* YOUR OBJECTIVE *
Report all lines of the records that contain "join".

* SOURCE DATA *
..........
-- pv_equiv track=rewrite | github.com/alstn113/algorithm | 프로그래머스/1/72410. 신규 아이디 추천/신규 아이디 추천.py | solution
-- ===== SOURCE A (Python) =====
-- def solution(new_id):
--     new_id = new_id.lower()
--     new_id = list(new_id)
--
--     for i in range(len(new_id)):
--         if new_id[i].isalnum() or new_id[i] in "-_.":
--             continue
--         else:
--             new_id[i] = ''
--
--     new_id = ''.join(new_id)
--
--     while ".." in new_id:
--         new_id = new_id.replace("..", ".")
--
--     if new_id and new_id[0] == ".":
--         new_id = new_id[1:]
--
--     if new_id and new_id[-1] == ".":
--         new_id = new_id[:-1]
--
--     if new_id == "":
--         new_id = "a"
--
--     if len(new_id) >= 16:
--         new_id = new_id[:15]
--         if new_id[-1] == ".":
--             new_id = new_id[:-1]
--
--     if len(new_id) <= 2:
--         while len(new_id) < 3:
--             new_id += new_id[-1]
--
--     return new_id
-- ===== SOURCE B (Python) =====
-- def solution(new_id):
--     # one forward pass: filter allowed chars and collapse dot-runs while building
--     out = []
--     for c in new_id.lower():
--         if c.isalnum() or c in "-_.":
--             if c == '.' and out and out[-1] == '.':
--                 continue
--             out.append(c)
--     s = ''.join(out).strip('.') or 'a'
--     if len(s) > 15:
--         s = s[:15].rstrip('.')
--     return s + s[-1] * (3 - len(s))
-- ===== Notes on version B (the rewrite author's own statement) =====
-- stated objective: simpler
-- what changed: A's multi-stage sanitation (per-index blanking then join, a replace-until-fixpoint loop collapsing double-dot runs, two conditional slice strips, and a char-by-char padding while-loop) is replaced by one forward pass that filters and collapses dot runs while building, followed by closed-form strip/rstrip/multiply-pad steps.
import Mathlib
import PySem

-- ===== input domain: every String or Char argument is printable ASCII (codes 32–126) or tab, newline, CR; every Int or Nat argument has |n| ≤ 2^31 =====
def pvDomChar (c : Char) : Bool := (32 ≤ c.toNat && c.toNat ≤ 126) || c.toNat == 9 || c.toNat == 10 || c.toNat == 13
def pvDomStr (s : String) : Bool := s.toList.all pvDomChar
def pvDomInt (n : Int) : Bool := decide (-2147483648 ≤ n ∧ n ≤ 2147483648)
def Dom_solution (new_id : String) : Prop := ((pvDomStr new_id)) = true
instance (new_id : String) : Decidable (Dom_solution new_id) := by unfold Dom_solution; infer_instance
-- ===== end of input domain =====

-- B fuses A's separate scans (per-index blanking + join, the ".."→"." replace-until-fixpoint loop,
-- the dot strips, the padding loop) into one forward filter-and-collapse pass plus closed-form
-- strip/pad steps; objective: simpler (same return value on every input).

-- the character test both Pythons share verbatim: c.isalnum() or c in "-_."
def keepChar (c : Char) : Bool := PySem.Chars.isalnum c || PySem.Chars.isIn [c] ['-', '_', '.']

-- ===== PORT A =====
-- What one Python str.replace("..", ".") computes: left-to-right non-overlapping replacement.
-- It sits above the port (with the two length lemmas) only because loopReplace's decreasing_by
-- cites length_replace_dd_lt.
def replaceDD : List Char → List Char
  | [] => []
  | [c] => [c]
  | a :: b :: rest => if a = '.' ∧ b = '.' then '.' :: replaceDD rest else a :: replaceDD (b :: rest)

theorem length_replaceDD_le (l : List Char) : (replaceDD l).length ≤ l.length := by
  fun_induction replaceDD l <;> simp_all <;> omega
..........
* SOLUTION TO THIS TASK *
--     new_id = ''.join(new_id)
--     s = ''.join(out).strip('.') or 'a'
-- what changed: A's multi-stage sanitation (per-index blanking then join, a replace-until-fixpoint loop collapsing double-dot runs, two conditional slice strips, and a char-by-char padding while-loop) is replaced by one forward pass that filters and collapses dot runs while building, followed by closed-form strip/rstrip/multiply-pad steps.
-- B fuses A's separate scans (per-index blanking + join, the ".."→"." replace-until-fixpoint loop,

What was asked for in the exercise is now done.